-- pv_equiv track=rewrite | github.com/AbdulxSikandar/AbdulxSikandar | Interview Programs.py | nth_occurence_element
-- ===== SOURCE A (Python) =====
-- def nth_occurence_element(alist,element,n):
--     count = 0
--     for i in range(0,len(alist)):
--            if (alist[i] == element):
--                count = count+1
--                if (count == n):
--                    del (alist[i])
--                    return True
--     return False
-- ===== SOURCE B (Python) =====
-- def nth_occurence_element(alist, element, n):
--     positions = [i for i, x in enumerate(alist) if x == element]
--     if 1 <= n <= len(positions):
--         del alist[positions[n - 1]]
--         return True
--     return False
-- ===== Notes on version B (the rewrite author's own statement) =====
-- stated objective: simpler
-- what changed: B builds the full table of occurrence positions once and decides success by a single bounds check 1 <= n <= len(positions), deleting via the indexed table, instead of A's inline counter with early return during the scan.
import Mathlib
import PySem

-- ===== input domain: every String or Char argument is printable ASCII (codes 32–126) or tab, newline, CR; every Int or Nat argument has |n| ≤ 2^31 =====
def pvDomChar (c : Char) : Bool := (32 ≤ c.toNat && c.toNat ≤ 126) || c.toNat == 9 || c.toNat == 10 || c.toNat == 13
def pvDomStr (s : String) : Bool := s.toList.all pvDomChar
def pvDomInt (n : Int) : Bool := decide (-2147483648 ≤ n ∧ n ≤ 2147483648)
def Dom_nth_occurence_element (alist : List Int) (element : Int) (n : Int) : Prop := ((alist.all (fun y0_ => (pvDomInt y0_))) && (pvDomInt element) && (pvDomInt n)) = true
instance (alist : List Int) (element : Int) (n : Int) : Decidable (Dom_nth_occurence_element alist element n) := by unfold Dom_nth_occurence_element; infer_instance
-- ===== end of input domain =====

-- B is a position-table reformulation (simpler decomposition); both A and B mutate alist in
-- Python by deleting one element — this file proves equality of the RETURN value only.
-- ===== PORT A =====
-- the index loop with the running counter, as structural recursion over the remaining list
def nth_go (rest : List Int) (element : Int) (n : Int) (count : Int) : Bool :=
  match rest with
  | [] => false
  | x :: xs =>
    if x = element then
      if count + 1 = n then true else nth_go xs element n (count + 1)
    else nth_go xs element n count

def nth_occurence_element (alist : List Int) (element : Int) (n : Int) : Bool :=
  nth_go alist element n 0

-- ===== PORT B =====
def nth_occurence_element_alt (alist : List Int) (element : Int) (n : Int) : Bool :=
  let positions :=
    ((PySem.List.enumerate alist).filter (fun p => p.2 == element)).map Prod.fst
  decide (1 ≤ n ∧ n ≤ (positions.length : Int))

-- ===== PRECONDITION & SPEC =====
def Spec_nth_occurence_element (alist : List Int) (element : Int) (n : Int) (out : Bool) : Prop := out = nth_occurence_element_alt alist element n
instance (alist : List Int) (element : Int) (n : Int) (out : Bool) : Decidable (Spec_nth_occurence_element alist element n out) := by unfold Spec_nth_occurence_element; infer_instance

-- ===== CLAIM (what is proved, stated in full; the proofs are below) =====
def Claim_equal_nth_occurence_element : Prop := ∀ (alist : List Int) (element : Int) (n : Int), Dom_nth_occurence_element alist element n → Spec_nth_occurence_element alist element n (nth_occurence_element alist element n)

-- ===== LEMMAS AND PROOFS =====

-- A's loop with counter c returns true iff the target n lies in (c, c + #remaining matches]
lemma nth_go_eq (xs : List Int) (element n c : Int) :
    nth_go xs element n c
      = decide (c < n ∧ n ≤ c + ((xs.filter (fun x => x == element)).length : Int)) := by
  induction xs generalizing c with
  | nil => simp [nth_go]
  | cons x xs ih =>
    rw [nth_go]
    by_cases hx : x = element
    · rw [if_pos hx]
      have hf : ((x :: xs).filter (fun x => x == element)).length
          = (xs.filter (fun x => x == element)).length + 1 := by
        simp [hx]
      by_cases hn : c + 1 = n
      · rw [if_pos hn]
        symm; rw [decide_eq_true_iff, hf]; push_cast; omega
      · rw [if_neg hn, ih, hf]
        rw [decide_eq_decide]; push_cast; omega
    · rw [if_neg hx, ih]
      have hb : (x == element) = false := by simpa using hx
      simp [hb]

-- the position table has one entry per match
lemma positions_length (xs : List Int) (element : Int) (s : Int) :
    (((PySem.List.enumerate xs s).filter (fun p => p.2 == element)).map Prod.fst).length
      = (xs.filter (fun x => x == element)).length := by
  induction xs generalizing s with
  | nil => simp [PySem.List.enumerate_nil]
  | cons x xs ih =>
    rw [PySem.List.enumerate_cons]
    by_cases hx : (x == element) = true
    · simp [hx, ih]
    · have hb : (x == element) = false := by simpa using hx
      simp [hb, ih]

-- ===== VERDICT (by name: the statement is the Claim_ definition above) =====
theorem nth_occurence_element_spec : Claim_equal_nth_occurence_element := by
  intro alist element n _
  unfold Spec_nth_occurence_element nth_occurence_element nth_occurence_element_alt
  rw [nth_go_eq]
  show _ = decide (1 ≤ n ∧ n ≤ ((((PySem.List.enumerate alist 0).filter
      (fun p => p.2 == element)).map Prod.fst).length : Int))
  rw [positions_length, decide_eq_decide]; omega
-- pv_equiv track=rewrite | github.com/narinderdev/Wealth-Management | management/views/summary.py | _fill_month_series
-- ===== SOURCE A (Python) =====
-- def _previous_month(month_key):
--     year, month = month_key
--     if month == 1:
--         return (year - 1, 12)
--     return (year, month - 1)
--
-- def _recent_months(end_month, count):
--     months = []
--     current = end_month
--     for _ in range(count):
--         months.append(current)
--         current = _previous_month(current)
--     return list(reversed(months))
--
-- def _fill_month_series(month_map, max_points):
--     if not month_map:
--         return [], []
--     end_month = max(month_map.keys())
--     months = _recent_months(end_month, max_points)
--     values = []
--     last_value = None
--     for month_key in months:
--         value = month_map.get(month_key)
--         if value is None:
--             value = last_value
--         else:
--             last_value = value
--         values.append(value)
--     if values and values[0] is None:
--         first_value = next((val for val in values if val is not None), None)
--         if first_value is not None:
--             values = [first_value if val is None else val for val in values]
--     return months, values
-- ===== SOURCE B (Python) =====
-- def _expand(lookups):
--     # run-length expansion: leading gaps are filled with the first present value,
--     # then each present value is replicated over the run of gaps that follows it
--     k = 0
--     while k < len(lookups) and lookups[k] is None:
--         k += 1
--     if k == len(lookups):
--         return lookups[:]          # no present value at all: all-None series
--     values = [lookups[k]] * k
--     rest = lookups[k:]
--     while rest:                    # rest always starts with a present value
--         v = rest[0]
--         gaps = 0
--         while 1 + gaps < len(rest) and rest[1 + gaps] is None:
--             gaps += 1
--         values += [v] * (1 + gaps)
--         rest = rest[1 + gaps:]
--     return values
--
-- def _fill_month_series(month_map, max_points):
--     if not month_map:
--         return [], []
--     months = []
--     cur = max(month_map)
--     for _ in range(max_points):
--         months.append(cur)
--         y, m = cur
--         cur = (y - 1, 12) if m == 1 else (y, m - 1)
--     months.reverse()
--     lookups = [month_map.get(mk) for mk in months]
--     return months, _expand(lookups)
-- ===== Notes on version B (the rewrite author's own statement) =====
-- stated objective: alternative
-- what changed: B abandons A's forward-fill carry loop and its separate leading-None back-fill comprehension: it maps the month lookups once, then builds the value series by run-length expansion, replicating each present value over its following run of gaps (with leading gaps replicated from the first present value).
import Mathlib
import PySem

________________________________________

Return the span of lines in the data above that opens at the line with "-- ===== PORT B" and closes at the line with "unfold Spec_nth_occurence_element; infer_instance", exactly, ends included, nothing else.

● **Answer space**
-- ===== PORT B =====
def nth_occurence_element_alt (alist : List Int) (element : Int) (n : Int) : Bool :=
  let positions :=
    ((PySem.List.enumerate alist).filter (fun p => p.2 == element)).map Prod.fst
  decide (1 ≤ n ∧ n ≤ (positions.length : Int))

-- ===== PRECONDITION & SPEC =====
def Spec_nth_occurence_element (alist : List Int) (element : Int) (n : Int) (out : Bool) : Prop := out = nth_occurence_element_alt alist element n
instance (alist : List Int) (element : Int) (n : Int) (out : Bool) : Decidable (Spec_nth_occurence_element alist element n out) := by unfold Spec_nth_occurence_element; infer_instance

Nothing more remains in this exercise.